→ **Activity**:
In the listing below, locate the lines bearing the word "funext". Copy every one of them.

→ **Data provided**:
-- pv_equiv track=rewrite | github.com/aschotte/Cryptide | CyptideGUI.py | get_cubepos_bycolor
-- ===== SOURCE A (Python) =====
-- def get_cubepos_bycolor(cubes):
--     dico={}
--     for k,v in cubes.items():
--         if v['color'] in dico:
--             dico[v['color']].append(k)
--         else:
--             dico[v['color']]=[k]
--     return dico
-- ===== SOURCE B (Python) =====
-- def get_cubepos_bycolor(cubes):
--     # Two-pass grouping: first collect the distinct colors in first-occurrence
--     # order, then build each color's key list with a filtering comprehension.
--     items = list(cubes.items())
--     colors = []
--     for _, v in items:
--         if v['color'] not in colors:
--             colors.append(v['color'])
--     return {c: [k for k, v in items if v['color'] == c] for c in colors}
-- ===== Notes on version B (the rewrite author's own statement) =====
-- stated objective: alternative
-- what changed: A builds the groups in one pass by mutating a hash dict entry per cube; B first dedups the color list in first-occurrence order, then builds each group by a separate filtering pass over the items.
import Mathlib
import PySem

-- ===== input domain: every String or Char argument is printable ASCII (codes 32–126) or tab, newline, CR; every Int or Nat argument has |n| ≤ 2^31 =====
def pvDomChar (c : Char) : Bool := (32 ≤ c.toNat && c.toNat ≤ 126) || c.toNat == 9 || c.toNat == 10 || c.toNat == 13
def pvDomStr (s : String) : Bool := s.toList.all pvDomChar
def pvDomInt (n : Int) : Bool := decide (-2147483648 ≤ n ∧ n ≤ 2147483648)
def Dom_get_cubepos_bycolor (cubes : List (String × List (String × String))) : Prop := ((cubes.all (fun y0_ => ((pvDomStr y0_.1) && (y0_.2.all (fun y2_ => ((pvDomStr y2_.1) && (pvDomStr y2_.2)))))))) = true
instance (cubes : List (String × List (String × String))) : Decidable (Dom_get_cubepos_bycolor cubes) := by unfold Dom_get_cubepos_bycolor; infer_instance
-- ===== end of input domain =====

-- B changes the decomposition (distinct-colors pass + one filtering pass per color
-- instead of A's single pass mutating a dict entry per cube); same return value.

-- v['color'] for an inner dict given as an association list (Pre_ guarantees the
-- key is present and the inner keys are unique, so first-match lookup is Python's)
def pvColor (v : List (String × String)) : String :=
  (PySem.Dict.mk v).getD "color" ""

-- ===== PORT A =====
def get_cubepos_bycolor (cubes : List (String × List (String × String))) : List (String × List String) :=
  (cubes.foldl (fun dico kv =>
      if dico.contains (pvColor kv.2) then
        dico.modify (pvColor kv.2) [] (fun l => l ++ [kv.1])   -- dico[c].append(k)
      else
        dico.insert (pvColor kv.2) [kv.1])                     -- dico[c] = [k]
    PySem.Dict.empty).items

-- ===== PORT B =====
def get_cubepos_bycolor_alt (cubes : List (String × List (String × String))) : List (String × List String) :=
  let colors := cubes.foldl (fun acc kv =>
      if pvColor kv.2 ∈ acc then acc else acc ++ [pvColor kv.2]) []
  colors.map (fun c => (c, (cubes.filter (fun kv => pvColor kv.2 == c)).map Prod.fst))

-- ===== PRECONDITION & SPEC =====
-- Pre_ excludes inputs on which Python A raises KeyError ('color' missing from an
-- inner dict) and association lists with duplicate keys, which do not represent a
-- Python dict at all (the dict encoding assumes unique keys).
def Pre_get_cubepos_bycolor (cubes : List (String × List (String × String))) : Prop :=
  (cubes.map Prod.fst).Nodup ∧
  ∀ p ∈ cubes, (p.2.map Prod.fst).Nodup ∧ "color" ∈ p.2.map Prod.fst
instance (cubes : List (String × List (String × String))) : Decidable (Pre_get_cubepos_bycolor cubes) := by unfold Pre_get_cubepos_bycolor; infer_instance
def pvWitness_get_cubepos_bycolor : (List (String × List (String × String))) :=
  [("c1", [("color", "red")]), ("c2", [("color", "blue"), ("size", "2")]), ("c3", [("color", "red")])]

def Spec_get_cubepos_bycolor (cubes : List (String × List (String × String))) (out : List (String × List String)) : Prop := out = get_cubepos_bycolor_alt cubes
instance (cubes : List (String × List (String × String))) (out : List (String × List String)) : Decidable (Spec_get_cubepos_bycolor cubes out) := by unfold Spec_get_cubepos_bycolor; infer_instance

-- ===== CLAIM (what is proved, stated in full; the proofs are below) =====
def Claim_equal_get_cubepos_bycolor : Prop := ∀ (cubes : List (String × List (String × String))), Dom_get_cubepos_bycolor cubes → Pre_get_cubepos_bycolor cubes → Spec_get_cubepos_bycolor cubes (get_cubepos_bycolor cubes)

-- ===== LEMMAS AND PROOFS =====

-- A's branching step is exactly Python's d.modify (both branches set d[c] to
-- (d.get(c, []) ++ [k])).
theorem stepA_eq_modify (d : PySem.Dict String (List String)) (kv : String × List (String × String)) :
    (if d.contains (pvColor kv.2) then
        d.modify (pvColor kv.2) [] (fun l => l ++ [kv.1])
      else
        d.insert (pvColor kv.2) [kv.1])
    = d.modify (pvColor kv.2) [] (fun l => l ++ [kv.1]) := by
  by_cases h : d.contains (pvColor kv.2) = true
  · simp [h]
  · have hb : d.contains (pvColor kv.2) = false := by simpa using h
    simp [hb, PySem.Dict.modify, PySem.Dict.getD_of_not_contains d [] hb]

-- the dict A's loop builds, in the canonical modify form
def pvFoldA (cubes : List (String × List (String × String))) : PySem.Dict String (List String) :=
  cubes.foldl (fun d kv => d.modify (pvColor kv.2) [] (fun l => l ++ [kv.1])) PySem.Dict.empty

theorem foldA_keys (cubes : List (String × List (String × String))) :
    (pvFoldA cubes).keys = PySem.Set.ofList (cubes.map (fun kv => pvColor kv.2)) := by
  have h := PySem.Dict.keys_foldl_modify_key cubes (fun kv => pvColor kv.2) ([] : List String)
    (fun _ kv => (fun l => l ++ [kv.1])) PySem.Dict.empty
  simpa [pvFoldA, PySem.Set.update_nil_left, PySem.Dict.keys_empty] using h

theorem foldA_getD (cubes : List (String × List (String × String))) (c : String) :
    (pvFoldA cubes).getD c []
      = (cubes.filter (fun kv => pvColor kv.2 == c)).map Prod.fst := by
  have h1 := PySem.Dict.getD_foldl_modify_append (cubes.map (fun kv => (pvColor kv.2, kv.1)))
    PySem.Dict.empty c
  rw [List.foldl_map] at h1
  simpa [pvFoldA, List.filter_map, Function.comp_def, PySem.Dict.getD_empty] using h1

theorem colorsB_eq (cubes : List (String × List (String × String))) :
    (cubes.foldl (fun acc kv => if pvColor kv.2 ∈ acc then acc else acc ++ [pvColor kv.2]) [])
      = PySem.Set.ofList (cubes.map (fun kv => pvColor kv.2)) := by
  have h : (fun (acc : List String) kv => if pvColor kv.2 ∈ acc then acc else acc ++ [pvColor kv.2])
      = (fun acc (kv : String × List (String × String)) => PySem.Set.add acc (pvColor kv.2)) := by
    funext acc kv
    rw [PySem.Set.add_eq_ite]
  rw [h, ← PySem.Set.update_map_eq_foldl_add, PySem.Set.update_nil_left]

-- ===== VERDICT (by name: the statement is the Claim_ definition above) =====
theorem get_cubepos_bycolor_spec : Claim_equal_get_cubepos_bycolor := by
  intro cubes _ _
  show get_cubepos_bycolor cubes = get_cubepos_bycolor_alt cubes
  unfold get_cubepos_bycolor get_cubepos_bycolor_alt
  have hstep : (fun (dico : PySem.Dict String (List String)) kv =>
      if dico.contains (pvColor kv.2) then
        dico.modify (pvColor kv.2) [] (fun l => l ++ [kv.1])
      else
        dico.insert (pvColor kv.2) [kv.1])
      = (fun d (kv : String × List (String × String)) =>
          d.modify (pvColor kv.2) [] (fun l => l ++ [kv.1])) := by
    funext d kv; exact stepA_eq_modify d kv
  rw [hstep]
  have hnd : (pvFoldA cubes).keys.Nodup := by
    unfold pvFoldA
    have h := PySem.Dict.nodup_keys_foldl_modify_key cubes (fun kv => pvColor kv.2) ([] : List String)
      (fun _ kv => (fun l => l ++ [kv.1])) PySem.Dict.empty (by simp [PySem.Dict.keys_empty])
    simpa using h
  have := PySem.Dict.items_eq_map_keys (pvFoldA cubes) hnd ([] : List String)
  rw [show (cubes.foldl (fun d kv => d.modify (pvColor kv.2) [] (fun l => l ++ [kv.1])) PySem.Dict.empty) = pvFoldA cubes from rfl]
  rw [this, foldA_keys, colorsB_eq]
  apply List.map_congr_left
  intro c _
  rw [foldA_getD]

→ **Answer for this exercise**:
    funext acc kv
    funext d kv; exact stepA_eq_modify d kv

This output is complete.